GOAL OF THE EXERCISE: From the entries below, return every line that includes the word "filtered".
RECORDS SUPPLIED Block Start
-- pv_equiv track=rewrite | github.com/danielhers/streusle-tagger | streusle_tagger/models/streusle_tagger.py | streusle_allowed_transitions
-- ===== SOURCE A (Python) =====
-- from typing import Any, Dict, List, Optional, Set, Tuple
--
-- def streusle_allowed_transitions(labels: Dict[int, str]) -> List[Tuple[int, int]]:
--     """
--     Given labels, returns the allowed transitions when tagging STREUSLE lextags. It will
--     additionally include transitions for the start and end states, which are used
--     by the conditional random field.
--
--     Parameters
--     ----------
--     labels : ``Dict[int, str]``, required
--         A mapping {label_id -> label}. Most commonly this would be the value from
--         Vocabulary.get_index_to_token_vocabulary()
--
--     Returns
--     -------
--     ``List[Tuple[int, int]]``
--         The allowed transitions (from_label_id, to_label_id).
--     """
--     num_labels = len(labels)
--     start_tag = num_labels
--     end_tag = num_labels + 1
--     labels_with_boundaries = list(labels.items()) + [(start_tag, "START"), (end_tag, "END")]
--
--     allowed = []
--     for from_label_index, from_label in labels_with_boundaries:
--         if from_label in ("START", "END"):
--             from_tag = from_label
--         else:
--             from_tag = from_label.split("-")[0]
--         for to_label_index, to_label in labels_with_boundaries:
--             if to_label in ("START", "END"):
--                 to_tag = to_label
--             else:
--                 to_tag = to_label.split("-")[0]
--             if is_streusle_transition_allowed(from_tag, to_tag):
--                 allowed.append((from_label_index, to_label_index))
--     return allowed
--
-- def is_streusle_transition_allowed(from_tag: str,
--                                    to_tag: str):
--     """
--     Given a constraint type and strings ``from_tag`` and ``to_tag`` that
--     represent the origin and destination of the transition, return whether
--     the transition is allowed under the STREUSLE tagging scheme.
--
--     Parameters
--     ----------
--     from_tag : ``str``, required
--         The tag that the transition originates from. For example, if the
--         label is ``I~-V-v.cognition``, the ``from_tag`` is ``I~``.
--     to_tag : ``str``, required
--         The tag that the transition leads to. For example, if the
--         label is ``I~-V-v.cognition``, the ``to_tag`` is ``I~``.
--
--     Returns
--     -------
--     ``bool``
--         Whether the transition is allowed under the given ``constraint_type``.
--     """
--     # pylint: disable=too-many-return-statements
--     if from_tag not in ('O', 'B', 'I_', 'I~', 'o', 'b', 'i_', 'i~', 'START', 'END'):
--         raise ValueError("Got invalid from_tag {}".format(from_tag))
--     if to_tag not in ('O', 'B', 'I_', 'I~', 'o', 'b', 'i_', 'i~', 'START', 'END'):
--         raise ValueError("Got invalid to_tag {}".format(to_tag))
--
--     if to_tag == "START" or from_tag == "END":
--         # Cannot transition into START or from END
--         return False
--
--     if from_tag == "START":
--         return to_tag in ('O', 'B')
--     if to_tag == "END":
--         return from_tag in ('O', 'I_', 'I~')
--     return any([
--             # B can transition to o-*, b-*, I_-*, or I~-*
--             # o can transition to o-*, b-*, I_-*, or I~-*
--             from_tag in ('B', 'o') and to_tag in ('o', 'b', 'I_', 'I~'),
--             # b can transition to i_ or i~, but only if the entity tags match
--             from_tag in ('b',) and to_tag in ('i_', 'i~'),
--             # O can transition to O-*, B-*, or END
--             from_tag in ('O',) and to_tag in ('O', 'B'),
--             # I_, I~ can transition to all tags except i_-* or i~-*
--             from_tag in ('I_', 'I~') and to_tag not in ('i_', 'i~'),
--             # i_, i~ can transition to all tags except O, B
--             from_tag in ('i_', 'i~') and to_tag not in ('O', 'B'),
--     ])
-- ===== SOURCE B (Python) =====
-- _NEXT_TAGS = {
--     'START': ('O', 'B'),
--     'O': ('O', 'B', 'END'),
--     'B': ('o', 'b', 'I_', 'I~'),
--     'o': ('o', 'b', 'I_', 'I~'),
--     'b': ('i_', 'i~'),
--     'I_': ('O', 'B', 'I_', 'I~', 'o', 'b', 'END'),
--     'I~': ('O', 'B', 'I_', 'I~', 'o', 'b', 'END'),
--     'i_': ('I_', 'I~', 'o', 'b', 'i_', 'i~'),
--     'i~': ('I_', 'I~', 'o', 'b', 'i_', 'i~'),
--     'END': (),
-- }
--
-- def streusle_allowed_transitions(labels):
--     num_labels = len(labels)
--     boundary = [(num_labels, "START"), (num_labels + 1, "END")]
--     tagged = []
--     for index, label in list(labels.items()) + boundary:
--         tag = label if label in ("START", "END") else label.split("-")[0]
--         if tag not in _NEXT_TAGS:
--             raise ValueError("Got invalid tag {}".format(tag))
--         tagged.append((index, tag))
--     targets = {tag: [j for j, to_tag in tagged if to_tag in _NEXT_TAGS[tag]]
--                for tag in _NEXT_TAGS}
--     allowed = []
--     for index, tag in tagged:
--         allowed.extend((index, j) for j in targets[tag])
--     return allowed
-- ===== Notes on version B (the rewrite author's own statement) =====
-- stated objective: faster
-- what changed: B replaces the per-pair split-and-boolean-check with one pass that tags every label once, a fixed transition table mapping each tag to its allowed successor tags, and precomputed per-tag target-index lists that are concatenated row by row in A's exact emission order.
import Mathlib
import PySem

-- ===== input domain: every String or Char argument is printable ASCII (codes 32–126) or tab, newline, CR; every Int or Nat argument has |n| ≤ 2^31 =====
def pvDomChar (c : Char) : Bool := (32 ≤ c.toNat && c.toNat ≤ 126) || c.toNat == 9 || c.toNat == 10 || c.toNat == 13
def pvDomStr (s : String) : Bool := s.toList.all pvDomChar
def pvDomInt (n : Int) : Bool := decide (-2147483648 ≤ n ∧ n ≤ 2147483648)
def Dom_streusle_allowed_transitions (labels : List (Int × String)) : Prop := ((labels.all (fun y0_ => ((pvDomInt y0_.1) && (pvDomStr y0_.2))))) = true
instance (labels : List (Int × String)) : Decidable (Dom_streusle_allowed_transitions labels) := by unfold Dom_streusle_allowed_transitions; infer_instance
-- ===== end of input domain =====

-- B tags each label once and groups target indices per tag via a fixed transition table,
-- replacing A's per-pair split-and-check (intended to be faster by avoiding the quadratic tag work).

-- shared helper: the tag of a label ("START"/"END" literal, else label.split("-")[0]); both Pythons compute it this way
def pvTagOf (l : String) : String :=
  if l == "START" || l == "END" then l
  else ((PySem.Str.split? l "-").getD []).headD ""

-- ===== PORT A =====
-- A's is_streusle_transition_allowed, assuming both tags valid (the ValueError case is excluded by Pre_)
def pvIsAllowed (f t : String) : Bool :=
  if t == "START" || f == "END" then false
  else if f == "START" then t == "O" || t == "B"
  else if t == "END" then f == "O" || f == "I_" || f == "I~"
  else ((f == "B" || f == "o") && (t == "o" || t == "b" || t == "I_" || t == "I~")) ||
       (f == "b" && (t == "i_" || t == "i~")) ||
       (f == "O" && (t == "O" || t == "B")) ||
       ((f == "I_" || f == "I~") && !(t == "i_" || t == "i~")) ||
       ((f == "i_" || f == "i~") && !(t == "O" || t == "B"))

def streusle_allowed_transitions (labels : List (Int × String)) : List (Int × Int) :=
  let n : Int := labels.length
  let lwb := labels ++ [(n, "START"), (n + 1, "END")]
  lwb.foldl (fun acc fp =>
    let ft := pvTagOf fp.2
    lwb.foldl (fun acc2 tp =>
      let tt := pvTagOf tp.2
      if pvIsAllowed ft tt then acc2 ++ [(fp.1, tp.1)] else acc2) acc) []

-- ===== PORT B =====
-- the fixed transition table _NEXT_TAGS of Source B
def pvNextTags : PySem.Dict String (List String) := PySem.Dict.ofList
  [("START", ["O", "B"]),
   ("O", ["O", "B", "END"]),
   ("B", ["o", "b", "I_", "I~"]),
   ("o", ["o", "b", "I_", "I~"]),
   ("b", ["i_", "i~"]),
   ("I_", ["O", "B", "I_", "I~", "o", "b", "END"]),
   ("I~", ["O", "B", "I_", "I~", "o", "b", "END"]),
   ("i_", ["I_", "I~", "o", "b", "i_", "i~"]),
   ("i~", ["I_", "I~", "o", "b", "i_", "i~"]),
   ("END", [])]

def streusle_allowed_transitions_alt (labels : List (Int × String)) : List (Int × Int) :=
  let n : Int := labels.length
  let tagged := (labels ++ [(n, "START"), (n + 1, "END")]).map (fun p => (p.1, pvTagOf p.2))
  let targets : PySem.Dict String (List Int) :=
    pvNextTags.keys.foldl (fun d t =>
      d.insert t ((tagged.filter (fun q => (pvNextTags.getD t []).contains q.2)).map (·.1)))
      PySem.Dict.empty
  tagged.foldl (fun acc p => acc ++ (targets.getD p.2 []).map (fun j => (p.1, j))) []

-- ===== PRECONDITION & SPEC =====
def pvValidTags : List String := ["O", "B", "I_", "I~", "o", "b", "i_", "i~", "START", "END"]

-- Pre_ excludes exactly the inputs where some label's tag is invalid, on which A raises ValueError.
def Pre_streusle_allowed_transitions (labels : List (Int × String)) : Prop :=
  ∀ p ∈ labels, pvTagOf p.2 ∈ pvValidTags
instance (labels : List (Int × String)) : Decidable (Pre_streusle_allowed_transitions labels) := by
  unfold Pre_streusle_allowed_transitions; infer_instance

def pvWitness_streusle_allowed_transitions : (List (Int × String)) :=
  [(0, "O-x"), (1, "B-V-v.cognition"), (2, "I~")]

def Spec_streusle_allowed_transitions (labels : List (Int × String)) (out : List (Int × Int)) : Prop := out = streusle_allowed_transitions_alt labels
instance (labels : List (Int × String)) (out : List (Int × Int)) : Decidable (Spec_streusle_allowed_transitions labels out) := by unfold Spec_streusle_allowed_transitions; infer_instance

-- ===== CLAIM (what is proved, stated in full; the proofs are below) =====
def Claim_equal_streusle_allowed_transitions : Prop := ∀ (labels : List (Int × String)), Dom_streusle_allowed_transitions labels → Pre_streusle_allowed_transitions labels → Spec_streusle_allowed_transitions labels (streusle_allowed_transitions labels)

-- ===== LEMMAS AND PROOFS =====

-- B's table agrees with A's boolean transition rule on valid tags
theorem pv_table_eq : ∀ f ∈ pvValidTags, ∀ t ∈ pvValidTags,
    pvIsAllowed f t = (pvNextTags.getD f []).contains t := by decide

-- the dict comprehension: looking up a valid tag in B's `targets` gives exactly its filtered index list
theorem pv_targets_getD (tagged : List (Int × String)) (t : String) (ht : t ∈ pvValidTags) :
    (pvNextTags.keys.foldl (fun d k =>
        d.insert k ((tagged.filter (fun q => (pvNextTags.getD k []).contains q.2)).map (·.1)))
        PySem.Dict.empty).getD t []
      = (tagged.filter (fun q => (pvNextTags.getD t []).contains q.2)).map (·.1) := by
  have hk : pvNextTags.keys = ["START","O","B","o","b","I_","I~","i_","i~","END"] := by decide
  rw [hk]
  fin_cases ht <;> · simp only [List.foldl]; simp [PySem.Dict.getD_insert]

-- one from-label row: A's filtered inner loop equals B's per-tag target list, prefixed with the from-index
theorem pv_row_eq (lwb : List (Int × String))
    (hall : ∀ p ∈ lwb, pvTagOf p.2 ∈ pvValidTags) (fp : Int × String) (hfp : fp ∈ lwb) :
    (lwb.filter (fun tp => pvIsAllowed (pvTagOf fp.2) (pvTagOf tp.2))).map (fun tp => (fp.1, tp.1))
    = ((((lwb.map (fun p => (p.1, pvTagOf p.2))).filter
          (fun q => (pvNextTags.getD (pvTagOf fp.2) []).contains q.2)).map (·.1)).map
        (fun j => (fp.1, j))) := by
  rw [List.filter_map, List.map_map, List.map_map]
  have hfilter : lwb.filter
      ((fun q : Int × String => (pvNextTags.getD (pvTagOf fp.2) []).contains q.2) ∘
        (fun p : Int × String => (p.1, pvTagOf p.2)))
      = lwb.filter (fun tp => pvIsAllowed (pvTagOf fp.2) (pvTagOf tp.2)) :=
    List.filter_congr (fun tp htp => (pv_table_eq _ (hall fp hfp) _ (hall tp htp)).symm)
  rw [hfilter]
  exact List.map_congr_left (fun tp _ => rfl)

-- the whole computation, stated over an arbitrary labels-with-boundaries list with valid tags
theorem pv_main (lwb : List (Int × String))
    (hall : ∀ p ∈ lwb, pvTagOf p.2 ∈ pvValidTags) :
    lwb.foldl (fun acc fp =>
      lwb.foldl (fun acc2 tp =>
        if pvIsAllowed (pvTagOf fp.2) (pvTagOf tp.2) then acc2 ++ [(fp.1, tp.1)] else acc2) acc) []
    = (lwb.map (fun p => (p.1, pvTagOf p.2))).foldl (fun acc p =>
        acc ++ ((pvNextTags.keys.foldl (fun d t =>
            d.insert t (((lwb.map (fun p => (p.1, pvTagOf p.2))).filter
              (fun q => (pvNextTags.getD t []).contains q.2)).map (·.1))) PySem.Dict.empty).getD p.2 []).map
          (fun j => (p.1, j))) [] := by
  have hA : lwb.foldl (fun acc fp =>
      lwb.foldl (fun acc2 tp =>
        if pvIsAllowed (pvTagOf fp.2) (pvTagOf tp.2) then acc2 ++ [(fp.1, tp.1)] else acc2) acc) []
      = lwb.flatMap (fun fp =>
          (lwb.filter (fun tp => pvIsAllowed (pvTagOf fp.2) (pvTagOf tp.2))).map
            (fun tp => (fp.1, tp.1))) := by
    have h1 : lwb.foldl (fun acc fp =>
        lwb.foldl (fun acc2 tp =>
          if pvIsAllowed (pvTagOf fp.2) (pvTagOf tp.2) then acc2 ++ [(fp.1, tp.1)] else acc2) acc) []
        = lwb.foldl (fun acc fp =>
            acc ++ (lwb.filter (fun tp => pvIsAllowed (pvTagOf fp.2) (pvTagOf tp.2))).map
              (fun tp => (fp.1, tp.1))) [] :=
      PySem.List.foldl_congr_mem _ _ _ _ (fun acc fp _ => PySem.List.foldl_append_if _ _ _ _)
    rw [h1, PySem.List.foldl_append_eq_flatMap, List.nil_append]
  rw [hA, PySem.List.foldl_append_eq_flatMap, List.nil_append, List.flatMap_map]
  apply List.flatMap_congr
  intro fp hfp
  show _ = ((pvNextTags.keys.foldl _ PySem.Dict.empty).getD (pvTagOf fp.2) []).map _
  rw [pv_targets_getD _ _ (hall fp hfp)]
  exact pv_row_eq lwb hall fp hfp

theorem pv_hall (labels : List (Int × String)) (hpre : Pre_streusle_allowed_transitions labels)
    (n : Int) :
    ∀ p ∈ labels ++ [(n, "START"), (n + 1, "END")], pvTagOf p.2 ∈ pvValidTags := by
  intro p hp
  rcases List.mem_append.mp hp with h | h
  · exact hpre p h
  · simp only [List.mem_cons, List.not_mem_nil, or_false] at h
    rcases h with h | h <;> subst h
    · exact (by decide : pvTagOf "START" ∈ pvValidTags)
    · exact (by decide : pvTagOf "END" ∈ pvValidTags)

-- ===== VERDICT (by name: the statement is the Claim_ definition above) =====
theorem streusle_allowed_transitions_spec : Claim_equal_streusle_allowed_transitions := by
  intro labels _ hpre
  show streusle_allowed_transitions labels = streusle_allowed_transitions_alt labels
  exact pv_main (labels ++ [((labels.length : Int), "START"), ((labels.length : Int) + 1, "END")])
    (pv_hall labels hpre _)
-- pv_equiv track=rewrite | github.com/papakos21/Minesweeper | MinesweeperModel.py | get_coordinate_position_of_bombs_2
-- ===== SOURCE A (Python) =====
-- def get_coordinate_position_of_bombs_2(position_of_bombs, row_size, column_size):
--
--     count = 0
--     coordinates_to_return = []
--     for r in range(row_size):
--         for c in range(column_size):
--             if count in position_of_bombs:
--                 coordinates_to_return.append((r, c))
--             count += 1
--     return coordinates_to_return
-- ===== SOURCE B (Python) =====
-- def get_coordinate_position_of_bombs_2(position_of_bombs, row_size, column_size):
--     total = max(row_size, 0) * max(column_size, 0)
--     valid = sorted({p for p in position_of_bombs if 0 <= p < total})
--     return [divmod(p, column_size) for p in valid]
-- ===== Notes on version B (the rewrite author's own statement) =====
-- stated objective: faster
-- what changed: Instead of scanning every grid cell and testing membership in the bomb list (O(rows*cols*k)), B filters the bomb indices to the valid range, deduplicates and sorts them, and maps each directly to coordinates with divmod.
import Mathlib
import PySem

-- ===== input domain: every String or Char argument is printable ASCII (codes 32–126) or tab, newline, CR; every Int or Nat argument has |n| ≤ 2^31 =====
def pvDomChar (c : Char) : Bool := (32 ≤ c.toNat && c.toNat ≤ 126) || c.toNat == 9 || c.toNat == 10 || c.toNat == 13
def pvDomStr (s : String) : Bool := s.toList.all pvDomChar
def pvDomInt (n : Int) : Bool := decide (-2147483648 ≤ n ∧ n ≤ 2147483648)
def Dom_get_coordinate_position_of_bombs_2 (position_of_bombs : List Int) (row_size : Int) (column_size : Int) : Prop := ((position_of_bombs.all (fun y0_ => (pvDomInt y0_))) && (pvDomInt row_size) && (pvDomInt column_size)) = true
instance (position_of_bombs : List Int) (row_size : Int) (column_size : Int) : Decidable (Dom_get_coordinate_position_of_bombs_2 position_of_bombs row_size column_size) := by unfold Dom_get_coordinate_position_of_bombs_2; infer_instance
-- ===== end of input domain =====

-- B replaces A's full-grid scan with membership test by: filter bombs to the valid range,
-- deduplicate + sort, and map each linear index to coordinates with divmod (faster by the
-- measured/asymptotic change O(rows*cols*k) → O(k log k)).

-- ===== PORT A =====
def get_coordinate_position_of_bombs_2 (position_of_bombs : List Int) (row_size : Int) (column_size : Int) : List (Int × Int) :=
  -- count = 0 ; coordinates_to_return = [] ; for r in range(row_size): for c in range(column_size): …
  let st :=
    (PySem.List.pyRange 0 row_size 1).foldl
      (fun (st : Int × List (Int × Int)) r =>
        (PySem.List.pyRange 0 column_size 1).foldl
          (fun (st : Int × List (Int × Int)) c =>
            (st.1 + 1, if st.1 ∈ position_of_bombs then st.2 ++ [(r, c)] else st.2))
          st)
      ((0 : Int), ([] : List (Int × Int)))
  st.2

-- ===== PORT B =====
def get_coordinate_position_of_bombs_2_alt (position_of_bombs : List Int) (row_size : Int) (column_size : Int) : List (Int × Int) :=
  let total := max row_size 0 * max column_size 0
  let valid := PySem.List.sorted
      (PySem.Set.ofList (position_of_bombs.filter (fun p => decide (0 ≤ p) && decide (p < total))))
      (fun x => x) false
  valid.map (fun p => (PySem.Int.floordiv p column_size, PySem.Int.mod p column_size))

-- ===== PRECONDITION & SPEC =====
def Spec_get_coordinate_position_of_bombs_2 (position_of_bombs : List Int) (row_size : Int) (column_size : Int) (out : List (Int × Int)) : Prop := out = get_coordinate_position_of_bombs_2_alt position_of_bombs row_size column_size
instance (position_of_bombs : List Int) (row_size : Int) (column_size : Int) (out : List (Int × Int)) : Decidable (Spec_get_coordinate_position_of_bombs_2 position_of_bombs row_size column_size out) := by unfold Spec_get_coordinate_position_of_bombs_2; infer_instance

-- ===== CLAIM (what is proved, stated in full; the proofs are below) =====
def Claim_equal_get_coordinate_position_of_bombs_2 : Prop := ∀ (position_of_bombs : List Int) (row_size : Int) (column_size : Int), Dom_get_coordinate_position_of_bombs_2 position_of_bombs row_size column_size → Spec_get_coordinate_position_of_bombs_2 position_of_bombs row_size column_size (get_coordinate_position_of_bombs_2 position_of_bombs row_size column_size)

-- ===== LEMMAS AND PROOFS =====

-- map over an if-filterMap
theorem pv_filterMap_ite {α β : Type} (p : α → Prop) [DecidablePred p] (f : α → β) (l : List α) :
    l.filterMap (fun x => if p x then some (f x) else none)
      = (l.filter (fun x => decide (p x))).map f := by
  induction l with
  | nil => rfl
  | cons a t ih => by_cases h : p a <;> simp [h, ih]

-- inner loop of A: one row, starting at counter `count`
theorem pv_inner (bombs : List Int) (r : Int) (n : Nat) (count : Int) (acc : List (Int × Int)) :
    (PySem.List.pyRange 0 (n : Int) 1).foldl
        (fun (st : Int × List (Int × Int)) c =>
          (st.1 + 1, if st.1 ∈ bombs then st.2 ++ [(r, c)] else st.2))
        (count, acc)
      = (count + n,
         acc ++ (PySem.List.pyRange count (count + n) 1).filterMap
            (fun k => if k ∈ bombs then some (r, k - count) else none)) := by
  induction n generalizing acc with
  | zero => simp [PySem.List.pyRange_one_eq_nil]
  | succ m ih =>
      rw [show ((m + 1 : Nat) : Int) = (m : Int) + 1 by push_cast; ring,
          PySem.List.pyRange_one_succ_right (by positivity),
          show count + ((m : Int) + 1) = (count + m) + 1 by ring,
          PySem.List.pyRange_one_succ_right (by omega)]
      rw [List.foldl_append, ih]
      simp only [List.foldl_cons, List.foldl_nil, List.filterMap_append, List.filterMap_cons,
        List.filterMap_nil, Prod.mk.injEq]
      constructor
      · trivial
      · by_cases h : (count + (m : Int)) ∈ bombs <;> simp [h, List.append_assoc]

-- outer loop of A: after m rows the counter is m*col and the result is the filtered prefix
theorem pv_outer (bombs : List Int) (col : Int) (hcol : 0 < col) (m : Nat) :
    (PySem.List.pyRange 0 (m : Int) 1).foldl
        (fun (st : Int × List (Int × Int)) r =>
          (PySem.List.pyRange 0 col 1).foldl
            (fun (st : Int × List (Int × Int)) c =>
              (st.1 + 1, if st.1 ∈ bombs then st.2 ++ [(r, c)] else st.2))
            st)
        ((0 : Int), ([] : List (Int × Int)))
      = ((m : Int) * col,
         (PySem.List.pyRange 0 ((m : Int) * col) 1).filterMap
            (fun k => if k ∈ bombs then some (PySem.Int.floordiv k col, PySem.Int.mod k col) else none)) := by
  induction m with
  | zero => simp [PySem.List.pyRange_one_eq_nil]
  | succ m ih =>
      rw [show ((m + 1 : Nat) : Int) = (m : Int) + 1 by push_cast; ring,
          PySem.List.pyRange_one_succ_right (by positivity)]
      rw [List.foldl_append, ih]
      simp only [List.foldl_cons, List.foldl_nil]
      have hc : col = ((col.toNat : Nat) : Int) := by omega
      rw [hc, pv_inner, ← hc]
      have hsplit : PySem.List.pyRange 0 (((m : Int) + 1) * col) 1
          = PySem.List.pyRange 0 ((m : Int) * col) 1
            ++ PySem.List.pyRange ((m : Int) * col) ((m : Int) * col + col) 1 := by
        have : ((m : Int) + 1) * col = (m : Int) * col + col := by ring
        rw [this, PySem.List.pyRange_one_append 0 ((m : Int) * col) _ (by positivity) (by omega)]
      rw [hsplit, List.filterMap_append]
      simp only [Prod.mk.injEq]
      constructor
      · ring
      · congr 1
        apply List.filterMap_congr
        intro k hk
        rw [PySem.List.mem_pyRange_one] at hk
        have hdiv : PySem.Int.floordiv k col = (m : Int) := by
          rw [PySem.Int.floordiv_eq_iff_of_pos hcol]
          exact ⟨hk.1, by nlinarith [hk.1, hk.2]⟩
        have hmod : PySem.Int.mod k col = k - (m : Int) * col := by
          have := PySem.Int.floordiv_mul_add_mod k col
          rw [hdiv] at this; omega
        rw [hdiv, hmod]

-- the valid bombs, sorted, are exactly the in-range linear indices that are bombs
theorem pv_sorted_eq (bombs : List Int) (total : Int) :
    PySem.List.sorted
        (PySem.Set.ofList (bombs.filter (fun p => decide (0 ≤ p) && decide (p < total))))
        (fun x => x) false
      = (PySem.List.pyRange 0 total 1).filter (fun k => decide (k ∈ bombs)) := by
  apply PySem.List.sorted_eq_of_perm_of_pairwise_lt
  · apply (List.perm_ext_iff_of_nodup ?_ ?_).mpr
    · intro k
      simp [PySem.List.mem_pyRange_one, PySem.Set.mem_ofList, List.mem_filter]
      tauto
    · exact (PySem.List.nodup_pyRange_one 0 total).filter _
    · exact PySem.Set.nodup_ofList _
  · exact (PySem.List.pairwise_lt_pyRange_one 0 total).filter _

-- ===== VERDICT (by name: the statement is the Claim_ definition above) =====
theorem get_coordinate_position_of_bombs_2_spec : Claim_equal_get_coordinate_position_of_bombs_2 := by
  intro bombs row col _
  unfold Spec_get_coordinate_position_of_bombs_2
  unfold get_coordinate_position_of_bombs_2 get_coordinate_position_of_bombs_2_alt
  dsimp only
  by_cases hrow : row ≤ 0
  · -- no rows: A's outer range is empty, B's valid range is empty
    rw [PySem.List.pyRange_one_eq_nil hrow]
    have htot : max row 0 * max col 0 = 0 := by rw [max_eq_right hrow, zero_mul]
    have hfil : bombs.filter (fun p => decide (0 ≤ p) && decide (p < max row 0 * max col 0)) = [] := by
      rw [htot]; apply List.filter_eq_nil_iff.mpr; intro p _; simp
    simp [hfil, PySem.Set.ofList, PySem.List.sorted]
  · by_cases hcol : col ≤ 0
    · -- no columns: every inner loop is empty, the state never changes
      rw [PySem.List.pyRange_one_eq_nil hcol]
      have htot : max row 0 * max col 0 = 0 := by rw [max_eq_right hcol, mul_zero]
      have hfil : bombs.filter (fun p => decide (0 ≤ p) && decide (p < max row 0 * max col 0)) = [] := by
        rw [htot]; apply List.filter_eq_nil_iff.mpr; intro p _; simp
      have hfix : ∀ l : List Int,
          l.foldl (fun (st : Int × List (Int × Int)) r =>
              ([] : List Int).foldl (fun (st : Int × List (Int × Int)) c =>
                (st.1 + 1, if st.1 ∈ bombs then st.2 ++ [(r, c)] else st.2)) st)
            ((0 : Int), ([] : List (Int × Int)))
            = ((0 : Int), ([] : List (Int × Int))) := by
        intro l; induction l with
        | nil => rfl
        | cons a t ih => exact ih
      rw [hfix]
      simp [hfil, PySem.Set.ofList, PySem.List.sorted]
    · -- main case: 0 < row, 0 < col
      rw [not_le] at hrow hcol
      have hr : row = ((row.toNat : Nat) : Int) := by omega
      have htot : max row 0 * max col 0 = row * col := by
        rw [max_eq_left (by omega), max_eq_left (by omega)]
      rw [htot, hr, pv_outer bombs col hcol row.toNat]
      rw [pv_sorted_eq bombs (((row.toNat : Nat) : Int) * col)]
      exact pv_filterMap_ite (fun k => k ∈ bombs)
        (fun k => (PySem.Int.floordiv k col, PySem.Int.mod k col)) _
RECORDS SUPPLIED Block End
RESPONSE FOR THIS EXERCISE:
-- the dict comprehension: looking up a valid tag in B's `targets` gives exactly its filtered index list
-- one from-label row: A's filtered inner loop equals B's per-tag target list, prefixed with the from-index
-- outer loop of A: after m rows the counter is m*col and the result is the filtered prefix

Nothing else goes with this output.